The session context object has its own methods to log values and be terminated early.

[3]:
with model.session(remote=True) as session:

  session.log("-- Early Stop --")
  session.exit()
2024-08-30 08:15:53,770 MainProcess nnsight_remote INFO     e794cd1a-3c4d-4300-ba68-6dcb6d8bda02 - RECEIVED: Your job has been received and is waiting approval.
2024-08-30 08:15:53,795 MainProcess nnsight_remote INFO     e794cd1a-3c4d-4300-ba68-6dcb6d8bda02 - APPROVED: Your job was approved and is waiting to be run.
2024-08-30 08:15:53,801 MainProcess nnsight_remote INFO     e794cd1a-3c4d-4300-ba68-6dcb6d8bda02 - RUNNING: Your job has started running.
2024-08-30 08:15:53,811 MainProcess nnsight_remote INFO     e794cd1a-3c4d-4300-ba68-6dcb6d8bda02 - LOG: -- Early Stop --
2024-08-30 08:15:53,823 MainProcess nnsight_remote INFO     e794cd1a-3c4d-4300-ba68-6dcb6d8bda02 - COMPLETED: Your job has been completed.
Downloading result: 100%|██████████| 928/928 [00:00<00:00, 5.66MB/s]

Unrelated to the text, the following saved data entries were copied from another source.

-- pv_equiv track=rewrite | github.com/vpoletae/prog_school_SB | Balanced_BST/Balanced_BST.py | order_array
-- ===== SOURCE A (Python) =====
-- def order_array(sorted_array):
--     if len(sorted_array) <= 2:
--         return sorted_array
--     index = int()
--     if len(sorted_array) % 2 == 0:
--         index = (len(sorted_array) // 2) - 1
--     else:
--         index = (len(sorted_array) // 2 + 1) - 1
--     return [sorted_array[index]] + order_array(sorted_array[:index]) + order_array(sorted_array[(index + 1):])
-- ===== SOURCE B (Python) =====
-- def order_array(sorted_array):
--     out = []
--     stack = [(0, len(sorted_array))]
--     while stack:
--         lo, hi = stack.pop()
--         n = hi - lo
--         if n <= 2:
--             out += sorted_array[lo:hi]
--         else:
--             i = lo + (n // 2 - 1 if n % 2 == 0 else n // 2)
--             out.append(sorted_array[i])
--             stack.append((i + 1, hi))
--             stack.append((lo, i))
--     return out
-- ===== Notes on version B (the rewrite author's own statement) =====
-- stated objective: alternative
-- what changed: Replaced A's slice-and-concatenate recursion (which copies a subarray for every recursive call) with an iterative explicit-stack preorder traversal over (lo, hi) index ranges into the original list, appending to one output list.
import Mathlib
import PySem

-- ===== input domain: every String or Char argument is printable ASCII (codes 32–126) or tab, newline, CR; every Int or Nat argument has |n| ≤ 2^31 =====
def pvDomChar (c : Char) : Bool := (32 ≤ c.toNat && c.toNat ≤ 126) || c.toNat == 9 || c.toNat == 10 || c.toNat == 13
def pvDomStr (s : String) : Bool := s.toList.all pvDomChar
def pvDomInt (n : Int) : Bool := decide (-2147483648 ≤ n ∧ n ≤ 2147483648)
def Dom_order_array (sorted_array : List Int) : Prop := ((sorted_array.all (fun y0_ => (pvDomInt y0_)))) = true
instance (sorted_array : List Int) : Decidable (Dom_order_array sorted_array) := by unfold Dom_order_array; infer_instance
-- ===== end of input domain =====

-- B iterates with an explicit stack of index ranges instead of A's slice-copying recursion;
-- same return value everywhere (equal by value: A returns the input list object itself when len ≤ 2, B a fresh equal list).

-- ===== PORT A =====
-- A's recursion, with a fuel guard for structural totality only: fuel = sorted_array.length
-- always suffices (each recursive call strictly shrinks the list), so the 0-fuel branch is never reached.
-- When len > 2 the index is always in range (0 ≤ index < len), so Python's sorted_array[index]
-- never raises and pyGetD with default 0 is exact here.
def orderAux : Nat → List Int → List Int
  | 0, _ => []
  | fuel + 1, l =>
    if l.length ≤ 2 then l
    else
      let n : Int := (l.length : Int)
      let index : Int :=
        if PySem.Int.mod n 2 == 0 then PySem.Int.floordiv n 2 - 1
        else (PySem.Int.floordiv n 2 + 1) - 1
      PySem.List.pyGetD l index 0 ::
        (orderAux fuel (PySem.List.slice l none (some index)) ++
         orderAux fuel (PySem.List.slice l (some (index + 1)) none))

def order_array (sorted_array : List Int) : List Int :=
  orderAux sorted_array.length sorted_array

-- ===== PORT B =====
-- root position inside a subrange of length n (the same even/odd formula both programs use)
def rootIdx (n : Nat) : Nat := if n % 2 == 0 then n / 2 - 1 else n / 2

-- the while loop of Source B: stack of (lo, hi) ranges (list head = top of stack), out = accumulated
-- output; fuel is a structural-totality guard only (each iteration strictly decreases
-- 2 * (sum of range lengths) + stack length, so fuel = 2*len+1 always suffices).
def altLoop (xs : List Int) : Nat → List (Nat × Nat) → List Int → List Int
  | _, [], out => out
  | 0, _, out => out
  | fuel + 1, (lo, hi) :: st, out =>
    let n := hi - lo
    if n ≤ 2 then altLoop xs fuel st (out ++ (xs.drop lo).take n)
    else
      let i := lo + rootIdx n
      altLoop xs fuel ((lo, i) :: (i + 1, hi) :: st) (out ++ [xs.getD i 0])

def order_array_alt (sorted_array : List Int) : List Int :=
  altLoop sorted_array (2 * sorted_array.length + 1) [(0, sorted_array.length)] []

-- ===== PRECONDITION & SPEC =====
def Spec_order_array (sorted_array : List Int) (out : List Int) : Prop := out = order_array_alt sorted_array
instance (sorted_array : List Int) (out : List Int) : Decidable (Spec_order_array sorted_array out) := by unfold Spec_order_array; infer_instance

-- ===== CLAIM (what is proved, stated in full; the proofs are below) =====
def Claim_equal_order_array : Prop := ∀ (sorted_array : List Int), Dom_order_array sorted_array → Spec_order_array sorted_array (order_array sorted_array)

-- ===== LEMMAS AND PROOFS =====

theorem rootIdx_lt {n : Nat} (h : 3 ≤ n) : rootIdx n < n := by
  unfold rootIdx; split <;> omega

theorem rootIdx_pos {n : Nat} (h : 3 ≤ n) : 1 ≤ rootIdx n := by
  unfold rootIdx; split
  · rename_i he; simp only [beq_iff_eq] at he; omega
  · omega

theorem rootIdx_le {n : Nat} (h : 3 ≤ n) : rootIdx n ≤ n - 2 := by
  unfold rootIdx; split
  · omega
  · rename_i he; simp only [beq_iff_eq] at he; omega

-- A's index expression, as a Nat
theorem indexNat (len : Nat) (h : 3 ≤ len) :
    (if PySem.Int.mod (len : Int) 2 == 0 then PySem.Int.floordiv (len : Int) 2 - 1
     else (PySem.Int.floordiv (len : Int) 2 + 1) - 1) = ((rootIdx len : Nat) : Int) := by
  have h2 : (2 : Int) = ((2 : Nat) : Int) := rfl
  rw [h2, PySem.Int.mod_natCast, PySem.Int.floordiv_natCast]
  unfold rootIdx
  by_cases hp : len % 2 = 0 <;> simp [hp] <;> omega

-- the fuel does not matter as long as it is at least the list length
theorem orderAux_fuel (f g : Nat) (l : List Int) (hf : l.length ≤ f) (hg : l.length ≤ g) :
    orderAux f l = orderAux g l := by
  induction f generalizing g l with
  | zero =>
    have : l = [] := by cases l <;> simp_all
    subst this
    cases g <;> simp [orderAux]
  | succ f ih =>
    cases g with
    | zero =>
      have : l = [] := by cases l <;> simp_all
      subst this
      simp [orderAux]
    | succ g =>
      rw [orderAux, orderAux]
      by_cases hl : l.length ≤ 2
      · rw [if_pos hl, if_pos hl]
      · rw [if_neg hl, if_neg hl]
        simp only []
        rw [indexNat _ (by omega)]
        rw [PySem.List.slice_to_natCast,
            show ((rootIdx l.length : Nat) : Int) + 1 = ((rootIdx l.length + 1 : Nat) : Int) from by push_cast; ring,
            PySem.List.slice_from_natCast]
        have hr := rootIdx_lt (n := l.length) (by omega)
        rw [ih (l.take (rootIdx l.length)) (g := g) (by simp; omega) (by simp; omega),
            ih (l.drop (rootIdx l.length + 1)) (g := g) (by simp; omega) (by simp; omega)]

theorem orderA_small {l : List Int} (h : l.length ≤ 2) : order_array l = l := by
  unfold order_array
  cases l with
  | nil => simp [orderAux]
  | cons a t => rw [List.length_cons, orderAux, if_pos (by simpa using h)]

theorem orderA_step {l : List Int} (h : ¬ l.length ≤ 2) :
    order_array l = l.getD (rootIdx l.length) 0 ::
      (order_array (l.take (rootIdx l.length)) ++ order_array (l.drop (rootIdx l.length + 1))) := by
  unfold order_array
  obtain ⟨f, hf⟩ : ∃ f, l.length = f + 1 := ⟨l.length - 1, by omega⟩
  rw [hf, orderAux, if_neg (by omega)]
  simp only []
  rw [← hf, indexNat _ (by omega)]
  rw [PySem.List.slice_to_natCast,
      show ((rootIdx l.length : Nat) : Int) + 1 = ((rootIdx l.length + 1 : Nat) : Int) from by push_cast; ring,
      PySem.List.slice_from_natCast, PySem.List.pyGetD_natCast]
  have hr := rootIdx_lt (n := l.length) (by omega)
  rw [orderAux_fuel f (l.take (rootIdx l.length)).length _ (by simp; omega) (le_refl _),
      orderAux_fuel f (l.drop (rootIdx l.length + 1)).length _ (by simp; omega) (le_refl _)]

theorem altLoop_nil (xs out : List Int) (f : Nat) : altLoop xs f [] out = out := by
  cases f <;> rw [altLoop]

theorem altLoop_cons_small {lo hi : Nat} (xs : List Int) (f : Nat) (st : List (Nat × Nat))
    (out : List Int) (h : hi - lo ≤ 2) :
    altLoop xs (f + 1) ((lo, hi) :: st) out = altLoop xs f st (out ++ (xs.drop lo).take (hi - lo)) := by
  rw [altLoop]; simp [h]

theorem altLoop_cons_big {lo hi : Nat} (xs : List Int) (f : Nat) (st : List (Nat × Nat))
    (out : List Int) (h : ¬ hi - lo ≤ 2) :
    altLoop xs (f + 1) ((lo, hi) :: st) out =
      altLoop xs f ((lo, lo + rootIdx (hi - lo)) :: (lo + rootIdx (hi - lo) + 1, hi) :: st)
        (out ++ [xs.getD (lo + rootIdx (hi - lo)) 0]) := by
  rw [altLoop]; simp [h]

theorem loop_spec (xs : List Int) (f : Nat) (st : List (Nat × Nat)) (out : List Int)
    (hst : ∀ p ∈ st, p.2 ≤ xs.length)
    (hf : 2 * (st.map (fun p => p.2 - p.1)).sum + st.length ≤ f) :
    altLoop xs f st out =
      out ++ (st.map (fun p => order_array ((xs.drop p.1).take (p.2 - p.1)))).flatten := by
  induction f generalizing st out with
  | zero =>
    have : st = [] := by cases st <;> simp_all
    subst this
    simp [altLoop_nil]
  | succ f ih =>
    cases st with
    | nil => simp [altLoop_nil]
    | cons p st =>
      obtain ⟨lo, hi⟩ := p
      simp only [List.map_cons, List.sum_cons, List.length_cons] at hf
      by_cases hle : hi - lo ≤ 2
      · rw [altLoop_cons_small xs f st out hle,
          ih st _ (fun p hp => hst p (List.mem_cons_of_mem _ hp)) (by omega),
          List.map_cons, List.flatten_cons,
          orderA_small (l := (xs.drop lo).take (hi - lo)) (by simp; omega),
          List.append_assoc]
      · have h3 : 3 ≤ hi - lo := by omega
        have hhi : hi ≤ xs.length := hst (lo, hi) (by simp)
        have hr1 := rootIdx_pos h3
        have hr2 := rootIdx_le h3
        have hlen : ((xs.drop lo).take (hi - lo)).length = hi - lo := by simp; omega
        rw [altLoop_cons_big xs f st out hle,
            ih _ _ (by
              intro p hp
              simp only [List.mem_cons] at hp
              rcases hp with rfl | rfl | hp
              · simp only []; omega
              · exact hhi
              · exact hst p (List.mem_cons_of_mem _ hp))
              (by simp only [List.map_cons, List.sum_cons, List.length_cons]; omega)]
        simp only [List.map_cons, List.flatten_cons]
        rw [orderA_step (l := List.take (hi - lo) (List.drop lo xs)) (by omega), hlen]
        have e1 : (List.take (hi - lo) (List.drop lo xs)).getD (rootIdx (hi - lo)) 0
            = xs.getD (lo + rootIdx (hi - lo)) 0 := by
          rw [List.getD_eq_getElem?_getD, List.getD_eq_getElem?_getD,
              List.getElem?_take_of_lt (rootIdx_lt h3), List.getElem?_drop]
        have e2 : (List.take (hi - lo) (List.drop lo xs)).take (rootIdx (hi - lo))
            = List.take (lo + rootIdx (hi - lo) - lo) (List.drop lo xs) := by
          rw [List.take_take]
          congr 1
          omega
        have e3 : (List.take (hi - lo) (List.drop lo xs)).drop (rootIdx (hi - lo) + 1)
            = List.take (hi - (lo + rootIdx (hi - lo) + 1)) (List.drop (lo + rootIdx (hi - lo) + 1) xs) := by
          rw [List.drop_take, List.drop_drop,
            show hi - lo - (rootIdx (hi - lo) + 1) = hi - (lo + rootIdx (hi - lo) + 1) from by omega,
            show lo + (rootIdx (hi - lo) + 1) = lo + rootIdx (hi - lo) + 1 from by omega]
        rw [e1, e2, e3]
        simp [List.append_assoc]

-- ===== VERDICT (by name: the statement is the Claim_ definition above) =====
theorem order_array_spec : Claim_equal_order_array := by
  intro xs _
  unfold Spec_order_array order_array_alt
  rw [loop_spec xs (2 * xs.length + 1) [(0, xs.length)] []
        (by intro p hp; simp at hp; simp [hp])
        (by simp)]
  simp [order_array]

In addition to the benefits mentioned above, the session context also enables interesting experiments not possible with other nnsight tools - since every trace is run on its own model, it means that within one session we can run interventions between different models – for example, we can swap activations between vanilla and instruct versions of the Llama model and compare the outputs. And session can also be used to run experiments entirely locally!